** Task requirements **
Take the records below from their first line to the line with "-- stated objective: alternative", and restate those lines word for word.
* * *
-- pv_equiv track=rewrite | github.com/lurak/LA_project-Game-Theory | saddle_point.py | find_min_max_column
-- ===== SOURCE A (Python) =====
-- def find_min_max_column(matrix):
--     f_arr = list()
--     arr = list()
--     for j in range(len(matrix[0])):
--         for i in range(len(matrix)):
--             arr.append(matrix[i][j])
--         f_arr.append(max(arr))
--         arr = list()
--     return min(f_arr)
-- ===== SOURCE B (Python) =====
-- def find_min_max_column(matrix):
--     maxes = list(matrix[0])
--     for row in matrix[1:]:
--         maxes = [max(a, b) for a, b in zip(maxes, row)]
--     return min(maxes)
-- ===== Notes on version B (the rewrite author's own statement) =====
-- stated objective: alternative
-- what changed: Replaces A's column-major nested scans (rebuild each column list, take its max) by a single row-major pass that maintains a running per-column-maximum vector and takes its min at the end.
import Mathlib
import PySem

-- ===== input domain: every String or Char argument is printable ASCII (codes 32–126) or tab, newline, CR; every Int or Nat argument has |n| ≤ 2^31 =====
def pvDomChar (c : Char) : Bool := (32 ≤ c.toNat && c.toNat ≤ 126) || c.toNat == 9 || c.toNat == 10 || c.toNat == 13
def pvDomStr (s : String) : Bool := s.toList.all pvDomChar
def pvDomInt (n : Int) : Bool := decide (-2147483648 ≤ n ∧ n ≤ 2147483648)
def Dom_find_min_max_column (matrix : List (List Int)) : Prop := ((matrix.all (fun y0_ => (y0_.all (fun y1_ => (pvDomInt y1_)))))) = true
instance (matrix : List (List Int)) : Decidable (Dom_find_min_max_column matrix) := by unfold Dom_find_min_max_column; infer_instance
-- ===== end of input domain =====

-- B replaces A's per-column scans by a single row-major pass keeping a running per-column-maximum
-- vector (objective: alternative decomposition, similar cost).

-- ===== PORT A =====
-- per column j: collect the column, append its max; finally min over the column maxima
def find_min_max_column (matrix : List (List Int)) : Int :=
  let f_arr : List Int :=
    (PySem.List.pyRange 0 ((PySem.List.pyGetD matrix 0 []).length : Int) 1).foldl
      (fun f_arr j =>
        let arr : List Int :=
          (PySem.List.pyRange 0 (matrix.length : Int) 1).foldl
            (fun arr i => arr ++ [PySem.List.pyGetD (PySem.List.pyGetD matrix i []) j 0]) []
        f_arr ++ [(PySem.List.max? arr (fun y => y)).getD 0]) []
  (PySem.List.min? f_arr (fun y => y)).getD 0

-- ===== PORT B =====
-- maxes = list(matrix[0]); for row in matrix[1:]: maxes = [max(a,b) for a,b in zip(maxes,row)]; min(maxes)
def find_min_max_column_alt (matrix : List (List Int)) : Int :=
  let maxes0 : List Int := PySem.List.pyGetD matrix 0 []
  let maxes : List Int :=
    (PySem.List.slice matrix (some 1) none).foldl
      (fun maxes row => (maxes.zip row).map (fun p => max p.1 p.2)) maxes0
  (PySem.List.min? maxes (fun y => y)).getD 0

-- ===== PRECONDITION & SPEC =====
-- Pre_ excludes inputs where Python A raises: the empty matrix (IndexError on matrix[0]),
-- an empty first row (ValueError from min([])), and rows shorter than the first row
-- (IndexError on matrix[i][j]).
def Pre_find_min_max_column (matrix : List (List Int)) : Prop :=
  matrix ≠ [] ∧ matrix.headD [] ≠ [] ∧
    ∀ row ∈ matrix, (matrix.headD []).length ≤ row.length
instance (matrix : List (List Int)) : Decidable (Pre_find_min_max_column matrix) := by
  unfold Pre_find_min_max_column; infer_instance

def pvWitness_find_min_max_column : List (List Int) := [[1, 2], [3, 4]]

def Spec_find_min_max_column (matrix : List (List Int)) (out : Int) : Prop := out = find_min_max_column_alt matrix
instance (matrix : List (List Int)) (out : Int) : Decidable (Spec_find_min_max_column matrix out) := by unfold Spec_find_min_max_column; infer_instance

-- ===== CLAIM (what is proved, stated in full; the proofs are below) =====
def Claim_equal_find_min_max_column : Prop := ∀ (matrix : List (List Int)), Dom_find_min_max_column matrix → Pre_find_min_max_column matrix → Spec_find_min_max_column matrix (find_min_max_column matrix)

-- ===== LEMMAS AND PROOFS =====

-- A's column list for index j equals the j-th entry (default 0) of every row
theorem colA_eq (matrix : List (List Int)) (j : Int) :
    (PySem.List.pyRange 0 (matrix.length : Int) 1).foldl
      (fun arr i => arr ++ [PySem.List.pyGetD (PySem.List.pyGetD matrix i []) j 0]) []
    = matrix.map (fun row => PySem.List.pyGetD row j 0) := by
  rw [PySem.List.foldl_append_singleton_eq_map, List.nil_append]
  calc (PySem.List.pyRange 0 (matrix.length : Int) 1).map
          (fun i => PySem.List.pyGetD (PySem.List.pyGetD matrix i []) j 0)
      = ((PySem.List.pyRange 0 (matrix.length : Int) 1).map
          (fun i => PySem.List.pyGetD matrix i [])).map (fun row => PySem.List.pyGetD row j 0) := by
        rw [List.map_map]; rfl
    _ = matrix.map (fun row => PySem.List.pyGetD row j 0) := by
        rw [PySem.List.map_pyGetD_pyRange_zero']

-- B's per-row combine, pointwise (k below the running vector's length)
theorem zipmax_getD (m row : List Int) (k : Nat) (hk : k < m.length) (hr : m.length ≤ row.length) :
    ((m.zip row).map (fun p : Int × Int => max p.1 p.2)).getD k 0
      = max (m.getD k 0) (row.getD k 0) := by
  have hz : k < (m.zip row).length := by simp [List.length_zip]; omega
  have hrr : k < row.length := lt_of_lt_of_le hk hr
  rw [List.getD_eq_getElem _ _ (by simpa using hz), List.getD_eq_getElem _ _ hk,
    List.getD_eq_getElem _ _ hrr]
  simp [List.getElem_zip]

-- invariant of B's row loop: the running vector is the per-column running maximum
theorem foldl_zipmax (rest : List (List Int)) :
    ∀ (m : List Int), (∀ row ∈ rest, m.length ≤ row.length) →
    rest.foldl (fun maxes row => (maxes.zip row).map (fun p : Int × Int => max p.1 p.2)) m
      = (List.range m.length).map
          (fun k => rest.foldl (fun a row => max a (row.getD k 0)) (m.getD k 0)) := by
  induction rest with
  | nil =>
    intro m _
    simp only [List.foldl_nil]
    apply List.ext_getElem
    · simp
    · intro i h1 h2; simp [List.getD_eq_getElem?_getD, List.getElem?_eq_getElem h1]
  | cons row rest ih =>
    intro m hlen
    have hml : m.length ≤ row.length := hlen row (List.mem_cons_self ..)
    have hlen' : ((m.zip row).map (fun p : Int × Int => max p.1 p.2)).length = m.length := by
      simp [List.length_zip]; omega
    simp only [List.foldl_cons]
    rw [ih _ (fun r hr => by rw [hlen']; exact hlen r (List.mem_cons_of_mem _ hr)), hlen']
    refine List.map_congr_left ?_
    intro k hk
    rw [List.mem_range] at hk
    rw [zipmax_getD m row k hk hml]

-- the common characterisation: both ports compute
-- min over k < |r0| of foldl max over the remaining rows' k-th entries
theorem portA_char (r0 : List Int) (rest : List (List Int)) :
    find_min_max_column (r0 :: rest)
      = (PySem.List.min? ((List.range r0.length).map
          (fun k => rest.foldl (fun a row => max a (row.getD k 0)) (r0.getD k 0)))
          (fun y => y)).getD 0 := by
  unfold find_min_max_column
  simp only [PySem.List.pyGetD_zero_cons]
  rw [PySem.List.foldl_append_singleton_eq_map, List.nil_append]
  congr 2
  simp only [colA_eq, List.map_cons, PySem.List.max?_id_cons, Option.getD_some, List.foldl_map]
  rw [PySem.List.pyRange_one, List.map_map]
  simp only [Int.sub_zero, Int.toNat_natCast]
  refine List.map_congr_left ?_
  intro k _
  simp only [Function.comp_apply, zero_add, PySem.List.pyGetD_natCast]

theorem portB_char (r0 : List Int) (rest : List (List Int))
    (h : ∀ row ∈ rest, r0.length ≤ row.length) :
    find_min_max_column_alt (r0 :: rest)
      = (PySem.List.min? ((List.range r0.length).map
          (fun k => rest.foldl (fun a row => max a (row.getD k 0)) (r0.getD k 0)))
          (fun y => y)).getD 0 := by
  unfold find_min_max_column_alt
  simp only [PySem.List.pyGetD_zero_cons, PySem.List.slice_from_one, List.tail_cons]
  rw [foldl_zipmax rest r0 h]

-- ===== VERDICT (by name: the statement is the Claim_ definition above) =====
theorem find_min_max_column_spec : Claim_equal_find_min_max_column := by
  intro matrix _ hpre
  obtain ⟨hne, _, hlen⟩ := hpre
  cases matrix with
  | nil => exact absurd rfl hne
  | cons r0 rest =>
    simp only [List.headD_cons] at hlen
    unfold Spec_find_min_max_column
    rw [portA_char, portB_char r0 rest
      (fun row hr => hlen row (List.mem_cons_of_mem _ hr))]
* * *
** Answer to this problem **
-- pv_equiv track=rewrite | github.com/lurak/LA_project-Game-Theory | saddle_point.py | find_min_max_column
-- ===== SOURCE A (Python) =====
-- def find_min_max_column(matrix):
--     f_arr = list()
--     arr = list()
--     for j in range(len(matrix[0])):
--         for i in range(len(matrix)):
--             arr.append(matrix[i][j])
--         f_arr.append(max(arr))
--         arr = list()
--     return min(f_arr)
-- ===== SOURCE B (Python) =====
-- def find_min_max_column(matrix):
--     maxes = list(matrix[0])
--     for row in matrix[1:]:
--         maxes = [max(a, b) for a, b in zip(maxes, row)]
--     return min(maxes)
-- ===== Notes on version B (the rewrite author's own statement) =====
-- stated objective: alternative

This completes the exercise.